-- pv_equiv track=rewrite | github.com/fadedwind/Bade03--Game | chart_patterns.py | basic_strike
-- ===== SOURCE A (Python) =====
-- def basic_strike(pos,line,point,special = ''):
--     multi_line_pattern = ''
--     info = []
--     for i in range(1,5):
--         if i==line:
--             multi_line_pattern += 'N'
--             info.append('%d/%s'%(point,special))
--         else:
--             multi_line_pattern += '_'
--             info.append('')
--
--     return write_multi_tiles(multi_line_pattern, pos, info)
--
-- def write_multi_tiles(pattern, beat_pos,info):
--     multi_tile_info = "%s,%d"%(pattern,beat_pos)
--
--     for i in range(4):
--         tile_data = ','
--         tile_info = info[i].split('/')
--
--         if pattern[i]=='_':
--             pass
--         elif pattern[i]=='N':
--             if len(tile_info) == 1:
--                 info[i] += '/'
--             tile_data += info[i]
--         elif pattern[i]=='H':
--             if len(tile_info) == 2:
--                 info[i] += '/'
--             tile_data += info[i]
--         else:
--             raise ValueError("Invalid pattern given!")
--
--         multi_tile_info += tile_data
--
--     return multi_tile_info+'\n'
-- ===== SOURCE B (Python) =====
-- def basic_strike(pos, line, point, special=''):
--     # Closed form: at most one of the four tiles (line in 1..4) carries data.
--     if 1 <= line <= 4:
--         k = line - 1
--         pattern = '_' * k + 'N' + '_' * (3 - k)
--         tiles = ',' * k + ',%d/%s' % (point, special) + ',' * (3 - k)
--     else:
--         pattern = '____'
--         tiles = ',,,,'
--     return '%s,%d%s\n' % (pattern, pos, tiles)
-- ===== Notes on version B (the rewrite author's own statement) =====
-- stated objective: simpler
-- what changed: Replaced the build-then-reparse pipeline (loop building an info list, then write_multi_tiles re-splitting each field on '/' with dead 'H'/error branches) by a closed-form string construction: the single 'N' position is line-1 when 1<=line<=4, so pattern and tile fields are built directly by repetition and one format, no loops and no helper.
import Mathlib
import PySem

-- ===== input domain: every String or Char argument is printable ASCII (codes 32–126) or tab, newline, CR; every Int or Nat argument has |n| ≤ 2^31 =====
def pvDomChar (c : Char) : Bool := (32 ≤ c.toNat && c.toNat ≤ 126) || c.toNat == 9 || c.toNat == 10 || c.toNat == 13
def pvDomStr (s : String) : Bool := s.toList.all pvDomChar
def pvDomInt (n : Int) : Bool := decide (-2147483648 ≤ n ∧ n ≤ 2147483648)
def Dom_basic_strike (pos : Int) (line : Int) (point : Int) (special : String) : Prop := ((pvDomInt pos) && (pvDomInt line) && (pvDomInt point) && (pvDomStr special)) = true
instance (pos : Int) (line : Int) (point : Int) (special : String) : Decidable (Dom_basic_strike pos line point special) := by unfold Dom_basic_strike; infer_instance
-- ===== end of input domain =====

-- B replaces A's build-then-reparse pipeline (loop + write_multi_tiles re-splitting each
-- field on '/') by a closed-form construction of the single-'N' pattern and tile fields
-- (objective: simpler).

-- ===== PORT A =====
-- one iteration of write_multi_tiles' `for i in range(4)` loop; state = (multi_tile_info, info)
-- (`info[i]` via pyGet?; the `.getD ""` / fall-through arms mark Python's IndexError /
--  `raise ValueError`, which are unreachable in A's only call: pattern has exactly 4 chars
--  '_'/'N' and info has 4 elements)
def wmt_step (pattern : String) (st : String × List String) (i : Int) : String × List String :=
  let infoi := (PySem.List.pyGet? st.2 i).getD ""
  let tile_info := (PySem.Str.split? infoi "/").getD []
  match PySem.Str.pyGet? pattern i with
  | some '_' => (st.1 ++ ",", st.2)
  | some 'N' =>
    let info2 := if tile_info.length == 1 then st.2.set i.toNat (infoi ++ "/") else st.2
    (st.1 ++ ("," ++ (PySem.List.pyGet? info2 i).getD ""), info2)
  | some 'H' =>
    let info2 := if tile_info.length == 2 then st.2.set i.toNat (infoi ++ "/") else st.2
    (st.1 ++ ("," ++ (PySem.List.pyGet? info2 i).getD ""), info2)
  | _ => (st.1, st.2)

def write_multi_tiles (pattern : String) (beat_pos : Int) (info : List String) : String :=
  (((PySem.List.pyRange 0 4 1).foldl (wmt_step pattern)
    (pattern ++ "," ++ PySem.Int.toStr beat_pos, info)).1) ++ "\n"

def basic_strike (pos : Int) (line : Int) (point : Int) (special : String) : String :=
  let st := (PySem.List.pyRange 1 5 1).foldl
    (fun (st : String × List String) i =>
      if i == line then (st.1 ++ "N", st.2 ++ [PySem.Int.toStr point ++ "/" ++ special])
      else (st.1 ++ "_", st.2 ++ [""]))
    ("", [])
  write_multi_tiles st.1 pos st.2

-- ===== PORT B =====
def basic_strike_alt (pos : Int) (line : Int) (point : Int) (special : String) : String :=
  if 1 ≤ line ∧ line ≤ 4 then
    let k := (line - 1).toNat
    let pattern := String.ofList (List.replicate k '_') ++ "N" ++ String.ofList (List.replicate (3-k) '_')
    let tiles := String.ofList (List.replicate k ',') ++ ("," ++ PySem.Int.toStr point ++ "/" ++ special) ++ String.ofList (List.replicate (3-k) ',')
    pattern ++ "," ++ PySem.Int.toStr pos ++ tiles ++ "\n"
  else
    "____," ++ PySem.Int.toStr pos ++ ",,,,\n"

-- ===== PRECONDITION & SPEC =====
def Spec_basic_strike (pos : Int) (line : Int) (point : Int) (special : String) (out : String) : Prop := out = basic_strike_alt pos line point special
instance (pos : Int) (line : Int) (point : Int) (special : String) (out : String) : Decidable (Spec_basic_strike pos line point special out) := by unfold Spec_basic_strike; infer_instance

-- ===== CLAIM (what is proved, stated in full; the proofs are below) =====
def Claim_equal_basic_strike : Prop := ∀ (pos : Int) (line : Int) (point : Int) (special : String), Dom_basic_strike pos line point special → Spec_basic_strike pos line point special (basic_strike pos line point special)

-- ===== LEMMAS AND PROOFS =====

-- splitOn.go returns at least one more piece than the accumulator holds
theorem go_ge (sep : List Char) (fuel : Nat) (l cur : List Char) (acc : List (List Char)) :
    acc.length + 1 ≤ (PySem.Chars.splitOn.go sep fuel l cur acc).length := by
  induction fuel generalizing l cur acc with
  | zero => simp [PySem.Chars.splitOn.go]
  | succ n ih =>
    cases l with
    | nil => simp [PySem.Chars.splitOn.go]
    | cons c rest =>
      rw [PySem.Chars.splitOn.go]
      by_cases h : sep.isPrefixOf (c :: rest)
      · simp only [h, if_true]
        have := ih (List.drop sep.length (c :: rest)) [] (cur.reverse :: acc)
        simp at this; omega
      · simp only [h]
        exact le_trans (by omega) (ih rest (c :: cur) acc)

-- with enough fuel, a remaining '/' forces at least two more pieces
theorem go_two (fuel : Nat) (l cur : List Char) (acc : List (List Char))
    (hm : '/' ∈ l) (hf : l.length ≤ fuel) :
    acc.length + 2 ≤ (PySem.Chars.splitOn.go ['/'] fuel l cur acc).length := by
  induction fuel generalizing l cur acc with
  | zero => cases l with
    | nil => simp at hm
    | cons c rest => simp at hf
  | succ n ih =>
    cases l with
    | nil => simp at hm
    | cons c rest =>
      rw [PySem.Chars.splitOn.go]
      by_cases h : (['/'] : List Char).isPrefixOf (c :: rest)
      · simp only [h, if_true]
        have := go_ge ['/'] n (List.drop (['/'] : List Char).length (c :: rest)) [] (cur.reverse :: acc)
        simp at this ⊢; omega
      · simp only [h]
        have hc : c ≠ '/' := by
          intro hc; apply h; simp [hc, List.isPrefixOf]
        have hm' : '/' ∈ rest := by
          rcases List.mem_cons.mp hm with h1 | h1
          · exact absurd h1.symm hc
          · exact h1
        exact ih rest (c :: cur) acc hm' (by simpa using Nat.le_of_succ_le_succ (by simpa using hf))

-- a string containing '/' never splits on "/" into exactly one piece
theorem split_ne_one (s : String) (h : '/' ∈ s.toList) :
    ((((PySem.Str.split? s "/").getD []).length == 1) = false) := by
  have hs : PySem.Str.split? s "/" = some (List.map String.ofList (PySem.Chars.splitOn s.toList ['/'])) := by
    simp [PySem.Str.split?, PySem.Chars.split?]
  rw [hs]
  simp only [Option.getD_some, List.length_map]
  have h2 : 2 ≤ (PySem.Chars.splitOn s.toList ['/']).length := by
    unfold PySem.Chars.splitOn
    have := go_two (s.toList.length + 1) s.toList [] [] h (by omega)
    simpa using this
  simp only [beq_eq_false_iff_ne, ne_eq]
  omega

-- A's first loop, evaluated at each line value (the skeleton is closed, so rfl)
theorem hstep1 (pos point : Int) (special : String) :
    basic_strike pos 1 point special
      = write_multi_tiles "N___" pos [PySem.Int.toStr point ++ "/" ++ special, "", "", ""] := rfl
theorem hstep2 (pos point : Int) (special : String) :
    basic_strike pos 2 point special
      = write_multi_tiles "_N__" pos ["", PySem.Int.toStr point ++ "/" ++ special, "", ""] := rfl
theorem hstep3 (pos point : Int) (special : String) :
    basic_strike pos 3 point special
      = write_multi_tiles "__N_" pos ["", "", PySem.Int.toStr point ++ "/" ++ special, ""] := rfl
theorem hstep4 (pos point : Int) (special : String) :
    basic_strike pos 4 point special
      = write_multi_tiles "___N" pos ["", "", "", PySem.Int.toStr point ++ "/" ++ special] := rfl

-- the 'N' iteration of write_multi_tiles' loop, given the split has ≠ 1 pieces
theorem tN1 (m x : String) (hx : ((((PySem.Str.split? x "/").getD []).length == 1) = false)) :
    wmt_step "N___" (m, [x,"","",""]) 0 = (m ++ ("," ++ x), [x,"","",""]) := by
  simp [wmt_step, PySem.List.pyGet?, PySem.List.pyIdx?, hx]
theorem tN2 (m x : String) (hx : ((((PySem.Str.split? x "/").getD []).length == 1) = false)) :
    wmt_step "_N__" (m, ["",x,"",""]) 1 = (m ++ ("," ++ x), ["",x,"",""]) := by
  simp [wmt_step, PySem.List.pyGet?, PySem.List.pyIdx?, hx]
theorem tN3 (m x : String) (hx : ((((PySem.Str.split? x "/").getD []).length == 1) = false)) :
    wmt_step "__N_" (m, ["","",x,""]) 2 = (m ++ ("," ++ x), ["","",x,""]) := by
  simp [wmt_step, PySem.List.pyGet?, PySem.List.pyIdx?, hx]
theorem tN4 (m x : String) (hx : ((((PySem.Str.split? x "/").getD []).length == 1) = false)) :
    wmt_step "___N" (m, ["","","",x]) 3 = (m ++ ("," ++ x), ["","","",x]) := by
  simp [wmt_step, PySem.List.pyGet?, PySem.List.pyIdx?, hx]

theorem case1 (pos point : Int) (special : String)
    (hx : ((((PySem.Str.split? (PySem.Int.toStr point ++ "/" ++ special) "/").getD []).length == 1) = false)) :
    basic_strike pos 1 point special = basic_strike_alt pos 1 point special := by
  have r0 : PySem.List.pyRange 0 4 1 = [0,1,2,3] := by decide
  rw [hstep1]; unfold write_multi_tiles; rw [r0]; simp only [List.foldl]
  rw [tN1 _ _ hx]
  rw [show ∀ (m x : String), wmt_step "N___" (m,[x,"","",""]) 1 = (m ++ ",", [x,"","",""]) from fun _ _ => rfl]
  rw [show ∀ (m x : String), wmt_step "N___" (m,[x,"","",""]) 2 = (m ++ ",", [x,"","",""]) from fun _ _ => rfl]
  rw [show ∀ (m x : String), wmt_step "N___" (m,[x,"","",""]) 3 = (m ++ ",", [x,"","",""]) from fun _ _ => rfl]
  unfold basic_strike_alt
  norm_num
  refine String.toList_inj.mp ?_
  simp [String.toList_append]

theorem case2 (pos point : Int) (special : String)
    (hx : ((((PySem.Str.split? (PySem.Int.toStr point ++ "/" ++ special) "/").getD []).length == 1) = false)) :
    basic_strike pos 2 point special = basic_strike_alt pos 2 point special := by
  have r0 : PySem.List.pyRange 0 4 1 = [0,1,2,3] := by decide
  rw [hstep2]; unfold write_multi_tiles; rw [r0]; simp only [List.foldl]
  rw [show ∀ (m x : String), wmt_step "_N__" (m,["",x,"",""]) 0 = (m ++ ",", ["",x,"",""]) from fun _ _ => rfl]
  rw [tN2 _ _ hx]
  rw [show ∀ (m x : String), wmt_step "_N__" (m,["",x,"",""]) 2 = (m ++ ",", ["",x,"",""]) from fun _ _ => rfl]
  rw [show ∀ (m x : String), wmt_step "_N__" (m,["",x,"",""]) 3 = (m ++ ",", ["",x,"",""]) from fun _ _ => rfl]
  unfold basic_strike_alt
  norm_num
  refine String.toList_inj.mp ?_
  simp [String.toList_append]

theorem case3 (pos point : Int) (special : String)
    (hx : ((((PySem.Str.split? (PySem.Int.toStr point ++ "/" ++ special) "/").getD []).length == 1) = false)) :
    basic_strike pos 3 point special = basic_strike_alt pos 3 point special := by
  have r0 : PySem.List.pyRange 0 4 1 = [0,1,2,3] := by decide
  rw [hstep3]; unfold write_multi_tiles; rw [r0]; simp only [List.foldl]
  rw [show ∀ (m x : String), wmt_step "__N_" (m,["","",x,""]) 0 = (m ++ ",", ["","",x,""]) from fun _ _ => rfl]
  rw [show ∀ (m x : String), wmt_step "__N_" (m,["","",x,""]) 1 = (m ++ ",", ["","",x,""]) from fun _ _ => rfl]
  rw [tN3 _ _ hx]
  rw [show ∀ (m x : String), wmt_step "__N_" (m,["","",x,""]) 3 = (m ++ ",", ["","",x,""]) from fun _ _ => rfl]
  unfold basic_strike_alt
  norm_num
  refine String.toList_inj.mp ?_
  simp [String.toList_append]

theorem case4 (pos point : Int) (special : String)
    (hx : ((((PySem.Str.split? (PySem.Int.toStr point ++ "/" ++ special) "/").getD []).length == 1) = false)) :
    basic_strike pos 4 point special = basic_strike_alt pos 4 point special := by
  have r0 : PySem.List.pyRange 0 4 1 = [0,1,2,3] := by decide
  rw [hstep4]; unfold write_multi_tiles; rw [r0]; simp only [List.foldl]
  rw [show ∀ (m x : String), wmt_step "___N" (m,["","","",x]) 0 = (m ++ ",", ["","","",x]) from fun _ _ => rfl]
  rw [show ∀ (m x : String), wmt_step "___N" (m,["","","",x]) 1 = (m ++ ",", ["","","",x]) from fun _ _ => rfl]
  rw [show ∀ (m x : String), wmt_step "___N" (m,["","","",x]) 2 = (m ++ ",", ["","","",x]) from fun _ _ => rfl]
  rw [tN4 _ _ hx]
  unfold basic_strike_alt
  norm_num
  refine String.toList_inj.mp ?_
  simp [String.toList_append]

theorem case_else (pos line point : Int) (special : String)
    (e1 : (((1:Int) == line) = false)) (e2 : (((2:Int) == line) = false))
    (e3 : (((3:Int) == line) = false)) (e4 : (((4:Int) == line) = false)) :
    basic_strike pos line point special = basic_strike_alt pos line point special := by
  have r1 : PySem.List.pyRange 1 5 1 = [1,2,3,4] := by decide
  have r0 : PySem.List.pyRange 0 4 1 = [0,1,2,3] := by decide
  unfold basic_strike write_multi_tiles basic_strike_alt
  rw [r1, r0]
  simp only [List.foldl, e1, e2, e3, e4, Bool.false_eq_true, if_false]
  rw [show ("" ++ "_" ++ "_" ++ "_" ++ "_" : String) = "____" from rfl,
      show (([] ++ [""] ++ [""] ++ [""] ++ [""]) : List String) = ["","","",""] from rfl]
  rw [show ∀ (m : String), wmt_step "____" (m,["","","",""]) 0 = (m ++ ",", ["","","",""]) from fun _ => rfl]
  rw [show ∀ (m : String), wmt_step "____" (m,["","","",""]) 1 = (m ++ ",", ["","","",""]) from fun _ => rfl]
  rw [show ∀ (m : String), wmt_step "____" (m,["","","",""]) 2 = (m ++ ",", ["","","",""]) from fun _ => rfl]
  rw [show ∀ (m : String), wmt_step "____" (m,["","","",""]) 3 = (m ++ ",", ["","","",""]) from fun _ => rfl]
  have hne : ¬ (1 ≤ line ∧ line ≤ 4) := by
    simp only [beq_eq_false_iff_ne, ne_eq] at e1 e2 e3 e4
    omega
  rw [if_neg hne]
  refine String.toList_inj.mp ?_
  simp [String.toList_append]

-- ===== VERDICT (by name: the statement is the Claim_ definition above) =====
theorem basic_strike_spec : Claim_equal_basic_strike := by
  unfold Claim_equal_basic_strike Spec_basic_strike
  intro pos line point special _
  have hx : ((((PySem.Str.split? (PySem.Int.toStr point ++ "/" ++ special) "/").getD []).length == 1) = false) :=
    split_ne_one _ (by simp)
  by_cases h1 : line = 1
  · subst h1; exact case1 pos point special hx
  by_cases h2 : line = 2
  · subst h2; exact case2 pos point special hx
  by_cases h3 : line = 3
  · subst h3; exact case3 pos point special hx
  by_cases h4 : line = 4
  · subst h4; exact case4 pos point special hx
  exact case_else pos line point special
    (by simp only [beq_eq_false_iff_ne, ne_eq]; omega)
    (by simp only [beq_eq_false_iff_ne, ne_eq]; omega)
    (by simp only [beq_eq_false_iff_ne, ne_eq]; omega)
    (by simp only [beq_eq_false_iff_ne, ne_eq]; omega)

★ ★ ★ ★ ★

▶ [Exercise instructions]: Go through the data above and copy each line in which "pieces" appears.

▶ [Answer section]:
-- with enough fuel, a remaining '/' forces at least two more pieces
-- the 'N' iteration of write_multi_tiles' loop, given the split has ≠ 1 pieces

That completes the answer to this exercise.